-- pv_equiv track=rewrite | github.com/hanslhansl/rainbow-six-siege-weapon-statistics | generate_weapon_statistics_file.py | get_non_stagnant_intervals
-- ===== SOURCE A (Python) =====
-- def get_non_stagnant_intervals(data) -> tuple[tuple[int, int],...]:
--     intervals = []
--     start = None
--     for i in range(len(data) - 1):
--         if data[i] > data[i + 1]:
--             if start is None:
--                 start = i
--         else:
--             if start is not None:
--                 intervals.append((start, i))
--                 start = None
--     if start is not None:
--         intervals.append((start, len(data) - 1))
--     return tuple(intervals)
-- ===== SOURCE B (Python) =====
-- def get_non_stagnant_intervals(data) -> tuple[tuple[int, int], ...]:
--     # Two-phase: collect descent indices, then group maximal consecutive runs.
--     descents = [i for i in range(len(data) - 1) if data[i] > data[i + 1]]
--     intervals = []
--     k, n = 0, len(descents)
--     while k < n:
--         j = k
--         while j + 1 < n and descents[j + 1] == descents[j] + 1:
--             j += 1
--         intervals.append((descents[k], descents[j] + 1))
--         k = j + 1
--     return tuple(intervals)
-- ===== Notes on version B (the rewrite author's own statement) =====
-- stated objective: alternative
-- what changed: Replaced A's stateful open/close scan (Optional start flag) with a two-phase build-then-group shape: collect all descent indices i with data[i]>data[i+1], then group maximal runs of consecutive indices into intervals (first, last+1).
import Mathlib
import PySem

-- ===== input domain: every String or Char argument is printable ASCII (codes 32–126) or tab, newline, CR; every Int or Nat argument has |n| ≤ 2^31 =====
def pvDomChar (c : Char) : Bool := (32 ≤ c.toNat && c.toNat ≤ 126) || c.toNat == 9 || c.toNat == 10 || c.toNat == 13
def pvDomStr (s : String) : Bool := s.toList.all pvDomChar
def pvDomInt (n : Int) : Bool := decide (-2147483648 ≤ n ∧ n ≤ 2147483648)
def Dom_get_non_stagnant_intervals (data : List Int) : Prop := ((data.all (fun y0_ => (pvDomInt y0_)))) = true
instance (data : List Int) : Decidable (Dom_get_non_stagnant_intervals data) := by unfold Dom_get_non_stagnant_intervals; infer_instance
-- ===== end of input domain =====

-- B replaces A's stateful open/close scan by a two-phase build-then-group decomposition (same O(n) cost; objective: alternative).

-- ===== PORT A =====
-- loop body of A's for-loop (state: intervals so far, optional open start)
def pvStepA (data : List Int) (st : List (Int × Int) × Option Int) (i : Int) :
    List (Int × Int) × Option Int :=
  if PySem.List.pyGetD data i 0 > PySem.List.pyGetD data (i + 1) 0 then
    match st.2 with
    | none => (st.1, some i)
    | some _ => st
  else
    match st.2 with
    | some s => (st.1 ++ [(s, i)], none)
    | none => st

def get_non_stagnant_intervals (data : List Int) : List (Int × Int) :=
  let r := (PySem.List.pyRange 0 ((data.length : Int) - 1) 1).foldl (pvStepA data) ([], none)
  match r.2 with
  | some s => r.1 ++ [(s, (data.length : Int) - 1)]
  | none => r.1

-- ===== PORT B =====
-- inner while loop of B: walk a run of consecutive descent indices, return (last index of run, rest)
def pvRunEnd (prev : Int) : List Int → Int × List Int
  | [] => (prev, [])
  | x :: xs => if x = prev + 1 then pvRunEnd x xs else (prev, x :: xs)

theorem pvRunEnd_len (prev : Int) (l : List Int) : (pvRunEnd prev l).2.length ≤ l.length := by
  induction l generalizing prev with
  | nil => simp [pvRunEnd]
  | cons x xs ih =>
    simp only [pvRunEnd]
    split
    · exact Nat.le_trans (ih x) (Nat.le_succ _)
    · exact Nat.le_refl _

-- outer while loop of B: group the descent list into maximal consecutive runs
def pvGroup : List Int → List (Int × Int)
  | [] => []
  | x :: xs =>
    (x, (pvRunEnd x xs).1 + 1) :: pvGroup (pvRunEnd x xs).2
termination_by l => l.length
decreasing_by
  exact Nat.lt_succ_of_le (pvRunEnd_len x xs)

def get_non_stagnant_intervals_alt (data : List Int) : List (Int × Int) :=
  pvGroup ((PySem.List.pyRange 0 ((data.length : Int) - 1) 1).filter
    (fun i => decide (PySem.List.pyGetD data i 0 > PySem.List.pyGetD data (i + 1) 0)))

-- ===== PRECONDITION & SPEC =====
def Spec_get_non_stagnant_intervals (data : List Int) (out : List (Int × Int)) : Prop := out = get_non_stagnant_intervals_alt data
instance (data : List Int) (out : List (Int × Int)) : Decidable (Spec_get_non_stagnant_intervals data out) := by unfold Spec_get_non_stagnant_intervals; infer_instance

-- ===== CLAIM (what is proved, stated in full; the proofs are below) =====
def Claim_equal_get_non_stagnant_intervals : Prop := ∀ (data : List Int), Dom_get_non_stagnant_intervals data → Spec_get_non_stagnant_intervals data (get_non_stagnant_intervals data)

-- ===== LEMMAS AND PROOFS =====

def pvFinish (e : Int) (r : List (Int × Int) × Option Int) : List (Int × Int) :=
  match r.2 with
  | some s => r.1 ++ [(s, e)]
  | none => r.1

def pvFilt (data : List Int) (a b : Int) : List Int :=
  (PySem.List.pyRange a b 1).filter
    (fun i => decide (PySem.List.pyGetD data i 0 > PySem.List.pyGetD data (i + 1) 0))

theorem pvFilt_ge (data : List Int) (a b x : Int) (hx : x ∈ pvFilt data a b) : a ≤ x := by
  have := List.mem_filter.mp hx
  exact (PySem.List.mem_pyRange_one.mp this.1).1

-- Core invariant: the scan with closed state equals the grouped descent list; with an open
-- run started at s (whose last confirmed descent index is a-1) it equals s's finished run
-- followed by the grouping of the remaining descents.
theorem pvBoth (n : Nat) : ∀ (data : List Int) (a b : Int), (b - a).toNat = n →
    (∀ acc, pvFinish b (List.foldl (pvStepA data) (acc, none) (PySem.List.pyRange a b 1))
        = acc ++ pvGroup (pvFilt data a b)) ∧
    (a ≤ b → ∀ acc (s : Int),
      pvFinish b (List.foldl (pvStepA data) (acc, some s) (PySem.List.pyRange a b 1))
        = acc ++ ((s, (pvRunEnd (a - 1) (pvFilt data a b)).1 + 1)
            :: pvGroup (pvRunEnd (a - 1) (pvFilt data a b)).2)) := by
  induction n with
  | zero =>
    intro data a b h
    have hba : b ≤ a := by omega
    have hnil : PySem.List.pyRange a b 1 = [] := PySem.List.pyRange_one_eq_nil hba
    constructor
    · intro acc; simp [hnil, pvFinish, pvFilt, pvGroup]
    · intro hab acc s
      have : b = a := le_antisymm hba hab
      subst this
      simp [hnil, pvFinish, pvFilt, pvGroup, pvRunEnd]
  | succ n ih =>
    intro data a b h
    have hab : a < b := by omega
    have hcons : PySem.List.pyRange a b 1 = a :: PySem.List.pyRange (a + 1) b 1 :=
      PySem.List.pyRange_one_cons hab
    have hn : (b - (a + 1)).toNat = n := by omega
    have ihd := ih data (a + 1) b hn
    by_cases hd : PySem.List.pyGetD data a 0 > PySem.List.pyGetD data (a + 1) 0
    · -- descent at a
      have hfilt : pvFilt data a b = a :: pvFilt data (a + 1) b := by
        simp [pvFilt, hcons, hd]
      constructor
      · intro acc
        rw [hcons]
        simp only [List.foldl_cons, pvStepA, if_pos hd]
        have := ihd.2 (by omega) acc a
        simp only [Int.add_sub_cancel] at this
        rw [this, hfilt, pvGroup]
      · intro _ acc s
        rw [hcons]
        simp only [List.foldl_cons, pvStepA, if_pos hd]
        have := ihd.2 (by omega) acc s
        simp only [Int.add_sub_cancel] at this
        rw [this, hfilt]
        have hr : pvRunEnd (a - 1) (a :: pvFilt data (a + 1) b)
            = pvRunEnd a (pvFilt data (a + 1) b) := by
          simp [pvRunEnd]
        rw [hr]
    · -- no descent at a
      have hfilt : pvFilt data a b = pvFilt data (a + 1) b := by
        simp [pvFilt, hcons, hd]
      constructor
      · intro acc
        rw [hcons]
        simp only [List.foldl_cons, pvStepA, if_neg hd]
        rw [ihd.1 acc, hfilt]
      · intro _ acc s
        rw [hcons]
        simp only [List.foldl_cons, pvStepA, if_neg hd]
        rw [ihd.1 (acc ++ [(s, a)]), hfilt]
        have hr : pvRunEnd (a - 1) (pvFilt data (a + 1) b)
            = (a - 1, pvFilt data (a + 1) b) := by
          cases hF : pvFilt data (a + 1) b with
          | nil => simp [pvRunEnd]
          | cons x xs =>
            have hx : a + 1 ≤ x := pvFilt_ge data (a + 1) b x (hF ▸ List.mem_cons_self ..)
            simp [pvRunEnd]
            omega
        rw [hr]
        simp

-- ===== VERDICT (by name: the statement is the Claim_ definition above) =====
theorem get_non_stagnant_intervals_spec : Claim_equal_get_non_stagnant_intervals := by
  intro data _
  show get_non_stagnant_intervals data = get_non_stagnant_intervals_alt data
  have h := (pvBoth (((data.length : Int) - 1) - 0).toNat data 0 ((data.length : Int) - 1) rfl).1 []
  simpa [get_non_stagnant_intervals, get_non_stagnant_intervals_alt, pvFinish, pvFilt] using h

● WORK INSTRUCTION
Output the listing above word for word, from the opening line through the line that contains "-- stated objective: alternative", and leave out everything after it.

● SOLVED PROBLEM
-- pv_equiv track=rewrite | github.com/hanslhansl/rainbow-six-siege-weapon-statistics | generate_weapon_statistics_file.py | get_non_stagnant_intervals
-- ===== SOURCE A (Python) =====
-- def get_non_stagnant_intervals(data) -> tuple[tuple[int, int],...]:
--     intervals = []
--     start = None
--     for i in range(len(data) - 1):
--         if data[i] > data[i + 1]:
--             if start is None:
--                 start = i
--         else:
--             if start is not None:
--                 intervals.append((start, i))
--                 start = None
--     if start is not None:
--         intervals.append((start, len(data) - 1))
--     return tuple(intervals)
-- ===== SOURCE B (Python) =====
-- def get_non_stagnant_intervals(data) -> tuple[tuple[int, int], ...]:
--     # Two-phase: collect descent indices, then group maximal consecutive runs.
--     descents = [i for i in range(len(data) - 1) if data[i] > data[i + 1]]
--     intervals = []
--     k, n = 0, len(descents)
--     while k < n:
--         j = k
--         while j + 1 < n and descents[j + 1] == descents[j] + 1:
--             j += 1
--         intervals.append((descents[k], descents[j] + 1))
--         k = j + 1
--     return tuple(intervals)
-- ===== Notes on version B (the rewrite author's own statement) =====
-- stated objective: alternative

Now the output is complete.